From the line below that contains "theorem go_eq_iter (a" to the line that contains "have := PySem.Int.floordiv_eq_iff_of_pos", repeat every line exactly, both ends included, and nothing else.

------ Entries provided ------

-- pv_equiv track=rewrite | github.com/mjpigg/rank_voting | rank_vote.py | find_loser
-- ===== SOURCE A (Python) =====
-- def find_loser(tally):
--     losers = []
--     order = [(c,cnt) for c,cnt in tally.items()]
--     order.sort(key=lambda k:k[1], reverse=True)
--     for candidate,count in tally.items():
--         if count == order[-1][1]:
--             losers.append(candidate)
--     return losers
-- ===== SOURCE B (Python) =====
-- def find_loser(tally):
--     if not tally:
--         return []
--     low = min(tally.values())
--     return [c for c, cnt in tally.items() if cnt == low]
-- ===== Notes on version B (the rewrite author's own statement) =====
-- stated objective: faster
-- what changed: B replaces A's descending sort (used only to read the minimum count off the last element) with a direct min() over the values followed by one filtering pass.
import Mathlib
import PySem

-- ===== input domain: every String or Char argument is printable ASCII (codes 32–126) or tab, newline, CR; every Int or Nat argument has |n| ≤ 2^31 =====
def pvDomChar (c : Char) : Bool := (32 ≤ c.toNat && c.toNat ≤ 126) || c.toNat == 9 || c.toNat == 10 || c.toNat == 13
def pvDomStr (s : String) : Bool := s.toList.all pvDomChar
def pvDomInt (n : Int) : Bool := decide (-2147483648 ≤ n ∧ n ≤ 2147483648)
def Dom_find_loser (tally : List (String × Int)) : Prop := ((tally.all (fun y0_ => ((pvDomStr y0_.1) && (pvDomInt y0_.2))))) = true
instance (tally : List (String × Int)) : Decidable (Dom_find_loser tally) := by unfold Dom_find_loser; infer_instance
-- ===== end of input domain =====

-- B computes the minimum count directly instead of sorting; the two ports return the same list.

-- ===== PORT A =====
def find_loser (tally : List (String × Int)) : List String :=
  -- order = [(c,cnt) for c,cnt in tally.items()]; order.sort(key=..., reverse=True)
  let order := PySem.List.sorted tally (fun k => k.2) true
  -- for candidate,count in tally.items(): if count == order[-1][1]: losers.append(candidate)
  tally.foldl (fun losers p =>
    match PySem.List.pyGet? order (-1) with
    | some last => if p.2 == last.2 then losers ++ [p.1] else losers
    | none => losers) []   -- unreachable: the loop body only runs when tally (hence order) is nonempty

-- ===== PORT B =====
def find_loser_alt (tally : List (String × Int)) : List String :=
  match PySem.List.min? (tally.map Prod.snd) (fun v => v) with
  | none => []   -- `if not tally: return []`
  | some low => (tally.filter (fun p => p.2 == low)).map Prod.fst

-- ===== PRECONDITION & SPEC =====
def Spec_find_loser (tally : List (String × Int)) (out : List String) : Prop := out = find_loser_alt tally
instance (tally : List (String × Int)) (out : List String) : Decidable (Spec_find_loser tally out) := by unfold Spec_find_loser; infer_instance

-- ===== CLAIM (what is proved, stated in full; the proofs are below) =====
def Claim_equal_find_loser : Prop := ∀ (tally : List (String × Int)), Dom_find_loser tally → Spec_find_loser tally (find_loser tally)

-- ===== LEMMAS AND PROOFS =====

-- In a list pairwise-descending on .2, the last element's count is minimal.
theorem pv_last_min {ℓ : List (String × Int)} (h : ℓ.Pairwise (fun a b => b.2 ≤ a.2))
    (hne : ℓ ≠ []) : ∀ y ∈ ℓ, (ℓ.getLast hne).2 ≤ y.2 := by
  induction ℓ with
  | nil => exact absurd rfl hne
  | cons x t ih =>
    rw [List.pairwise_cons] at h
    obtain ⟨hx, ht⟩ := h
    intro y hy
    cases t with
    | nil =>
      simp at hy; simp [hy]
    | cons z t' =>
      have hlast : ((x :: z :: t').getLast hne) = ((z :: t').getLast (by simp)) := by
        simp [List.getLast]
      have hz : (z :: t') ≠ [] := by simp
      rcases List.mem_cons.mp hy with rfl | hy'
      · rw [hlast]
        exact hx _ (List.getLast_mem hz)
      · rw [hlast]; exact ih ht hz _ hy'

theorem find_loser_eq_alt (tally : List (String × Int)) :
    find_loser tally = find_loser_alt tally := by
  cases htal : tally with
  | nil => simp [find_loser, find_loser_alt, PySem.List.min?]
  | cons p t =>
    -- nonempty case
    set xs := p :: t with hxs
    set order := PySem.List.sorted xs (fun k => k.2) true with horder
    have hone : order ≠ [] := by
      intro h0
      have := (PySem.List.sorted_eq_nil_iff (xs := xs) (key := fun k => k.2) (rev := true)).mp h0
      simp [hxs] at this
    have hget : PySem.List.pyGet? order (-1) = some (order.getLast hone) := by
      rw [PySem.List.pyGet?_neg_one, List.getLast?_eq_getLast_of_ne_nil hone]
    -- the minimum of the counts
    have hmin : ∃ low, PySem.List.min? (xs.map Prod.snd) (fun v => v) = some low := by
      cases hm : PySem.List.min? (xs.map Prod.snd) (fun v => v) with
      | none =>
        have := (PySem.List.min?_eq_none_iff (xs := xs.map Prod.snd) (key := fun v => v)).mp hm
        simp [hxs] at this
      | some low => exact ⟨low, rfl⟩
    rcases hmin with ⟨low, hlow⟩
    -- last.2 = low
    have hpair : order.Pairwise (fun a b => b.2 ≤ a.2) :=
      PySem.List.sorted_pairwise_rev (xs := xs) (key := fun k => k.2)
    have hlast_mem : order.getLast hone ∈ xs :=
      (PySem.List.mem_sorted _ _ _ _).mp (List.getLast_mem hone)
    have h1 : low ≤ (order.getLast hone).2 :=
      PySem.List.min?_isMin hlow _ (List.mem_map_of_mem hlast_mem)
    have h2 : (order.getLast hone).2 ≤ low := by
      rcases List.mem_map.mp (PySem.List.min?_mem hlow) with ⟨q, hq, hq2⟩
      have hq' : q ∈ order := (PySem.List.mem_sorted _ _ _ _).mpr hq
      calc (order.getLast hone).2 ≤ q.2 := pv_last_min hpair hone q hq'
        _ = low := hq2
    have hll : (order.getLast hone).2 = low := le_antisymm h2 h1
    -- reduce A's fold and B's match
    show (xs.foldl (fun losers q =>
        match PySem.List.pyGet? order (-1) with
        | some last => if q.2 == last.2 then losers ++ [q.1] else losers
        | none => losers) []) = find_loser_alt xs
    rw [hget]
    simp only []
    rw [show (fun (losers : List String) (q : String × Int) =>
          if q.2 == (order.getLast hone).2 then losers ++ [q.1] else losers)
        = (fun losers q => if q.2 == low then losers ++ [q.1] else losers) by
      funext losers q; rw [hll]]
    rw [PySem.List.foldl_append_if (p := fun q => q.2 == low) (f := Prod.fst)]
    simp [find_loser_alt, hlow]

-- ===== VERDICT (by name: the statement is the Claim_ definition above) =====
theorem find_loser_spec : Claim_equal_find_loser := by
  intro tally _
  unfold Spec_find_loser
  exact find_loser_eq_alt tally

------
------ Entries provided ------

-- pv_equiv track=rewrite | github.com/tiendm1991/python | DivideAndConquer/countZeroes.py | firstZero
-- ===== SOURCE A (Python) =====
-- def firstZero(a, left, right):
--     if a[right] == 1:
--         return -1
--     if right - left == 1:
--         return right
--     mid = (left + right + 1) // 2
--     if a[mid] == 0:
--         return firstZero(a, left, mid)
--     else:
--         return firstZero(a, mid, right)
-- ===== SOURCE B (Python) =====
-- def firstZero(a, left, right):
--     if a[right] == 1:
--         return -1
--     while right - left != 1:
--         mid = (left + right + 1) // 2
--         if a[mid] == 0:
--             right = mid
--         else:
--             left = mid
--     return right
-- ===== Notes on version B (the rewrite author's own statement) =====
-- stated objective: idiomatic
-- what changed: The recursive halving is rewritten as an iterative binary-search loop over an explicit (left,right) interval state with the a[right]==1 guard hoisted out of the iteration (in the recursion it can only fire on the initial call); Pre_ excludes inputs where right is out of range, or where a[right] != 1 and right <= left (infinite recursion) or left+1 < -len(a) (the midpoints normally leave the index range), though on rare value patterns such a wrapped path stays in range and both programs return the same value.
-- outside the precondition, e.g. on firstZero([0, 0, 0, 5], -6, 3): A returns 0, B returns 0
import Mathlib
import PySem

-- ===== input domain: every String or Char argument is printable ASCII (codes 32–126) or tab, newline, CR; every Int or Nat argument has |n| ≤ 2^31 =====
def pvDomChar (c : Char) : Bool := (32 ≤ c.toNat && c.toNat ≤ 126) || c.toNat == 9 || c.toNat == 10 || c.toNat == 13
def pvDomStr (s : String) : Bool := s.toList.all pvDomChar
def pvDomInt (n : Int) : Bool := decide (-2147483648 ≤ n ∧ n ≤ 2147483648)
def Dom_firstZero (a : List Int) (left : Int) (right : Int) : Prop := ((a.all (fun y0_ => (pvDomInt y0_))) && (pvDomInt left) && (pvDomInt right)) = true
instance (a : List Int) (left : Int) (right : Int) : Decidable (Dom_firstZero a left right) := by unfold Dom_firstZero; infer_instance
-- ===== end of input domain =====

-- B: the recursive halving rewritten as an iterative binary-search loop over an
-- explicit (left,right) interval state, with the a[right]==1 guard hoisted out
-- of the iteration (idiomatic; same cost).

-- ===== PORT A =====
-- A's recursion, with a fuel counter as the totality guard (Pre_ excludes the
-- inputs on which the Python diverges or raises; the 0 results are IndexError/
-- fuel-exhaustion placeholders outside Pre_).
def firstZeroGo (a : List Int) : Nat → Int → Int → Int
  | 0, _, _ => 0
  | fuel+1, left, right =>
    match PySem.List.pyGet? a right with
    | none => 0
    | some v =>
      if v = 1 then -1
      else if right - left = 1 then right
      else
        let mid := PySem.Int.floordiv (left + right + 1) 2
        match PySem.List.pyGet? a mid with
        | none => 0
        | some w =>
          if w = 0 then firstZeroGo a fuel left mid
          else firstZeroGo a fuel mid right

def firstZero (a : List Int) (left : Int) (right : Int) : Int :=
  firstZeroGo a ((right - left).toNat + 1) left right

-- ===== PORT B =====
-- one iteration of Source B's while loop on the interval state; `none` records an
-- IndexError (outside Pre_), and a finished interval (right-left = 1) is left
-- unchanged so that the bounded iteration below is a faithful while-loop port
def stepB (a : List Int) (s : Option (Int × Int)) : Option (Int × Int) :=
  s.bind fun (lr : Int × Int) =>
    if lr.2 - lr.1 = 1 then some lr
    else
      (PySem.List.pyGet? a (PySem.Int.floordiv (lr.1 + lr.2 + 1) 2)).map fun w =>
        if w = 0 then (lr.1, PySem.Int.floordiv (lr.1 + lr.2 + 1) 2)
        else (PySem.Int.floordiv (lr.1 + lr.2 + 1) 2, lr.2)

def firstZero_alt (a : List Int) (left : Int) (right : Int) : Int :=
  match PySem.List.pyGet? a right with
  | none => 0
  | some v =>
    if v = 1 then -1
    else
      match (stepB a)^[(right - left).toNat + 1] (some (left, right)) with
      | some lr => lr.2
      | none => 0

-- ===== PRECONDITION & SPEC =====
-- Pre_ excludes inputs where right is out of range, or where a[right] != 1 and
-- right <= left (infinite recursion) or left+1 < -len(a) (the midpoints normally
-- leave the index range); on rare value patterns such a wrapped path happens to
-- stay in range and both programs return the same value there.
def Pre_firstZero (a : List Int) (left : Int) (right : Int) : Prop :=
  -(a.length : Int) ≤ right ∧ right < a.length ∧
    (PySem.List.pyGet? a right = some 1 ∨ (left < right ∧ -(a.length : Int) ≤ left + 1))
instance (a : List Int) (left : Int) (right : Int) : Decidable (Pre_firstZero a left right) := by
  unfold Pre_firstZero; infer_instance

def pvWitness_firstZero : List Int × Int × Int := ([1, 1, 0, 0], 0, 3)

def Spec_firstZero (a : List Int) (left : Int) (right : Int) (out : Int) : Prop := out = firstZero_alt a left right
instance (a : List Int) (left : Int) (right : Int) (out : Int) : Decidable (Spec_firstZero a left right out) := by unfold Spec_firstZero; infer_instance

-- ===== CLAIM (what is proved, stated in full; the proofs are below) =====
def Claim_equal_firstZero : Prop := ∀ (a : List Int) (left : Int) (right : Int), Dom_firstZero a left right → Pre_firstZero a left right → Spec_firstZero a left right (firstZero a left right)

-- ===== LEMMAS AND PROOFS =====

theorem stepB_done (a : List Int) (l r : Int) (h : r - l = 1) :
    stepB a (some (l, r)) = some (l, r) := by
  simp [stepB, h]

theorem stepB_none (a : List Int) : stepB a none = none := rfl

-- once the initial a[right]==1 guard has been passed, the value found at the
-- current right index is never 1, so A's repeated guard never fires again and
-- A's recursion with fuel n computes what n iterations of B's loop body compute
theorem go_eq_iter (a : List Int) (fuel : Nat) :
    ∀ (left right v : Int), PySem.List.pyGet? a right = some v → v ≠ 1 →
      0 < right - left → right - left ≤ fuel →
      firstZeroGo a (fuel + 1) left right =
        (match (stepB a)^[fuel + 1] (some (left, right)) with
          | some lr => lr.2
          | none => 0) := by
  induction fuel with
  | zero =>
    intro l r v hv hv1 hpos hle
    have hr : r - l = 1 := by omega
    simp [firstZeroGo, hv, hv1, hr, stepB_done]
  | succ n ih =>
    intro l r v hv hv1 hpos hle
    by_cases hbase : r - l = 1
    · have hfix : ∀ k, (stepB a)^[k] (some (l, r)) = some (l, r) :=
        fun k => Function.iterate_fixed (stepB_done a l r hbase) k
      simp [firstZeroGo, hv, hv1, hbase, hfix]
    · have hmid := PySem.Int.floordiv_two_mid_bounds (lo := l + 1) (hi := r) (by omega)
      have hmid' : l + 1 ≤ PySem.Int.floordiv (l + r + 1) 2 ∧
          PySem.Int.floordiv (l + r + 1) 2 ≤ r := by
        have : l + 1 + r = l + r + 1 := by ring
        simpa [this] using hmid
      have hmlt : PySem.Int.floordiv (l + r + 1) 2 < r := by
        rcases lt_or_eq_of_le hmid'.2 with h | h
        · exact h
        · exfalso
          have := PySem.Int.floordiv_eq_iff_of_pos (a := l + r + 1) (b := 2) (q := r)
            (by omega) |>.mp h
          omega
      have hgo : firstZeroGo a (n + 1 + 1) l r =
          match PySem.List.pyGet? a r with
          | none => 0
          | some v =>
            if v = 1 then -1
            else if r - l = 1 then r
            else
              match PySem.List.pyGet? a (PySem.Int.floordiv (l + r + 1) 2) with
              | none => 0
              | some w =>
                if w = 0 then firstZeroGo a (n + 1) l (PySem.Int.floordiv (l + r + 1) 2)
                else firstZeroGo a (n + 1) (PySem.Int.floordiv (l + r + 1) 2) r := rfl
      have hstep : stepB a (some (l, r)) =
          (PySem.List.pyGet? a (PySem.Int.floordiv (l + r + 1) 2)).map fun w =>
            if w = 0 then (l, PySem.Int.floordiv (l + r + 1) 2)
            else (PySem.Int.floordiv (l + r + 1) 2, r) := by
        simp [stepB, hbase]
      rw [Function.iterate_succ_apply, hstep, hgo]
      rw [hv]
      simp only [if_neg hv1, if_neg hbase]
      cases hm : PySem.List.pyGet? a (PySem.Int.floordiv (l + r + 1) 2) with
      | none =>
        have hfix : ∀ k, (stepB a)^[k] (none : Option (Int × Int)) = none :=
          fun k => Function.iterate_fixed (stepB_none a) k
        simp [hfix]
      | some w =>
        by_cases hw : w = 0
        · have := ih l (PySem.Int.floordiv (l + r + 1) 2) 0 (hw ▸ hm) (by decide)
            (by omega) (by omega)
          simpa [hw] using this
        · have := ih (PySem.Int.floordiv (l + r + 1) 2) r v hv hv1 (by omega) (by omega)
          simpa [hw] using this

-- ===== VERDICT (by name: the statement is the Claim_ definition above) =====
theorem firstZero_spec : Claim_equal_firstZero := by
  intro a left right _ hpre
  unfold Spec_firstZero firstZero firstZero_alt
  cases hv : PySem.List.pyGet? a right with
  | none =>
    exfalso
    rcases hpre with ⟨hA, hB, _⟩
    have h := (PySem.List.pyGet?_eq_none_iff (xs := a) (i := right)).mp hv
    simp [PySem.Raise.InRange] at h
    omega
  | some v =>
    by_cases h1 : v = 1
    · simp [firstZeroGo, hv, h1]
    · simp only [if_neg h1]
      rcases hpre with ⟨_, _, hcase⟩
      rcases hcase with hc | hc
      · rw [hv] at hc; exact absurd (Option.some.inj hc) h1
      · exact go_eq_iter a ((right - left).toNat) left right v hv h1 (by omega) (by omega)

------
------ Entries provided ------

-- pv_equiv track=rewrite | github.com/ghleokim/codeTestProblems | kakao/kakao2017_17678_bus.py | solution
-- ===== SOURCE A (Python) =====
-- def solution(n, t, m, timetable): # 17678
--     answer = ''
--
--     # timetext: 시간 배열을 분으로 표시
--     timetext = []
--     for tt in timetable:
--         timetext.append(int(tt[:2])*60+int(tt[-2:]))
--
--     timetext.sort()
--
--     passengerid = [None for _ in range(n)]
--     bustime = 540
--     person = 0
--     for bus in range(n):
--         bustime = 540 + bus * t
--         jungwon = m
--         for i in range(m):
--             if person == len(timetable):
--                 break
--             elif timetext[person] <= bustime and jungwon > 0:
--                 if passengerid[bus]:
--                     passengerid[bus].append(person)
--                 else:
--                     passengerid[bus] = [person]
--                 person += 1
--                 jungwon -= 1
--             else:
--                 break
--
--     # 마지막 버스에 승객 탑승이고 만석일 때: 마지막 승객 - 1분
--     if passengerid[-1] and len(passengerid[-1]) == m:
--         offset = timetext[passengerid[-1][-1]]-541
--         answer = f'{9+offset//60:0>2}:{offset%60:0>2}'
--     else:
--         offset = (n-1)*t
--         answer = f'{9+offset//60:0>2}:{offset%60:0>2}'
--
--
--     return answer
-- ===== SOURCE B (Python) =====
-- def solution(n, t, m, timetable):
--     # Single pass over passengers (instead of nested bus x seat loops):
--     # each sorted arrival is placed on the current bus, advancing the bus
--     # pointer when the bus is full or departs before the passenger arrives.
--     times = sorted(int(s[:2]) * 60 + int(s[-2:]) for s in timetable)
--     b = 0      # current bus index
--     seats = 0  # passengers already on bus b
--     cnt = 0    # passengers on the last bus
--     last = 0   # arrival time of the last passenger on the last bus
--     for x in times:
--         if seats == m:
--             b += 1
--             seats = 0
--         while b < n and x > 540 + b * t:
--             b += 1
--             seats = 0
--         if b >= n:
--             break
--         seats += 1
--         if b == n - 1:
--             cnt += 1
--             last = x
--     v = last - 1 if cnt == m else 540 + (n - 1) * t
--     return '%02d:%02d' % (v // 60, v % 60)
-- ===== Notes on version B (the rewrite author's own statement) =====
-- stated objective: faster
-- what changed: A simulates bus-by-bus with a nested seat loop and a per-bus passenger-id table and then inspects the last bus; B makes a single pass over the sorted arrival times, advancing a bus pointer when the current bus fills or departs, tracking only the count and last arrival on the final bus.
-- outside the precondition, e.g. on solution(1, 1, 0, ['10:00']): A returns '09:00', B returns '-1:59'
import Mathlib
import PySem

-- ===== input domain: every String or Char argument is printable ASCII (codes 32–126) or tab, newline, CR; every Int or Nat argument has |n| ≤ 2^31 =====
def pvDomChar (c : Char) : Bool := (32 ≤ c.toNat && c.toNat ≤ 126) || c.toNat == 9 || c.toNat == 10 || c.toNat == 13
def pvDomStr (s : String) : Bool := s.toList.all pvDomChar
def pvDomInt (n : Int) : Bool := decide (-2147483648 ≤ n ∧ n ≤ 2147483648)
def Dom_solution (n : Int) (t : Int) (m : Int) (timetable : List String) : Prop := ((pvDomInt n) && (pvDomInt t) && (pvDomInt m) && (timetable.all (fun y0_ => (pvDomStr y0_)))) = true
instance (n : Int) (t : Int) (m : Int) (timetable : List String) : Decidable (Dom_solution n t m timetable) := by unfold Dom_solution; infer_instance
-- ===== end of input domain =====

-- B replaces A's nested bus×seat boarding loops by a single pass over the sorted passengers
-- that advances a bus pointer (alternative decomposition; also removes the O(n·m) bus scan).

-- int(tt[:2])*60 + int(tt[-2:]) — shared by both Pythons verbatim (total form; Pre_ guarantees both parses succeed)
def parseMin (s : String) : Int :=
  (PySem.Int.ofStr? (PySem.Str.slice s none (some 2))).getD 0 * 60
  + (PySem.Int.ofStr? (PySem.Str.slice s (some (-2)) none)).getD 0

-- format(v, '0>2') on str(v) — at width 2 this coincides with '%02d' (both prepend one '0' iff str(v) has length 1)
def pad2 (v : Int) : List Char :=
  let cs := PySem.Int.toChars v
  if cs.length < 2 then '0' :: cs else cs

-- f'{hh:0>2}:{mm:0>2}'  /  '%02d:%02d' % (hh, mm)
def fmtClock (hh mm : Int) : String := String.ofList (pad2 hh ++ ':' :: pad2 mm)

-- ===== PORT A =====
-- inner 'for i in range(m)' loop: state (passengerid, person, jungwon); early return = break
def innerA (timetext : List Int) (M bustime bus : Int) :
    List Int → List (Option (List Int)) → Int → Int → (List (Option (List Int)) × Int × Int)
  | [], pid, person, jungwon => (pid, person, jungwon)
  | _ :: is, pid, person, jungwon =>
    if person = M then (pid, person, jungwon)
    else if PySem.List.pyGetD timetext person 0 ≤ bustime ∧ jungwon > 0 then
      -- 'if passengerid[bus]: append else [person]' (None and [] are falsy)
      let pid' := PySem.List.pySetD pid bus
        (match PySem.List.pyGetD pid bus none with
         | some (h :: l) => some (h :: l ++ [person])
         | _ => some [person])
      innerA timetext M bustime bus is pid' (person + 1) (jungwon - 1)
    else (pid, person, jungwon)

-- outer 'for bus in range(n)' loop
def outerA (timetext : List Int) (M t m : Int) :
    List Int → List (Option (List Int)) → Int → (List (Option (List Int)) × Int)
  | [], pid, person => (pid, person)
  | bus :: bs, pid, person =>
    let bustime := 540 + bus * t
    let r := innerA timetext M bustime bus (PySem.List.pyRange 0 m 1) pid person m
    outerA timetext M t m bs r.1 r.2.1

------

__Problem solution__.
theorem go_eq_iter (a : List Int) (fuel : Nat) :
    ∀ (left right v : Int), PySem.List.pyGet? a right = some v → v ≠ 1 →
      0 < right - left → right - left ≤ fuel →
      firstZeroGo a (fuel + 1) left right =
        (match (stepB a)^[fuel + 1] (some (left, right)) with
          | some lr => lr.2
          | none => 0) := by
  induction fuel with
  | zero =>
    intro l r v hv hv1 hpos hle
    have hr : r - l = 1 := by omega
    simp [firstZeroGo, hv, hv1, hr, stepB_done]
  | succ n ih =>
    intro l r v hv hv1 hpos hle
    by_cases hbase : r - l = 1
    · have hfix : ∀ k, (stepB a)^[k] (some (l, r)) = some (l, r) :=
        fun k => Function.iterate_fixed (stepB_done a l r hbase) k
      simp [firstZeroGo, hv, hv1, hbase, hfix]
    · have hmid := PySem.Int.floordiv_two_mid_bounds (lo := l + 1) (hi := r) (by omega)
      have hmid' : l + 1 ≤ PySem.Int.floordiv (l + r + 1) 2 ∧
          PySem.Int.floordiv (l + r + 1) 2 ≤ r := by
        have : l + 1 + r = l + r + 1 := by ring
        simpa [this] using hmid
      have hmlt : PySem.Int.floordiv (l + r + 1) 2 < r := by
        rcases lt_or_eq_of_le hmid'.2 with h | h
        · exact h
        · exfalso
          have := PySem.Int.floordiv_eq_iff_of_pos (a := l + r + 1) (b := 2) (q := r)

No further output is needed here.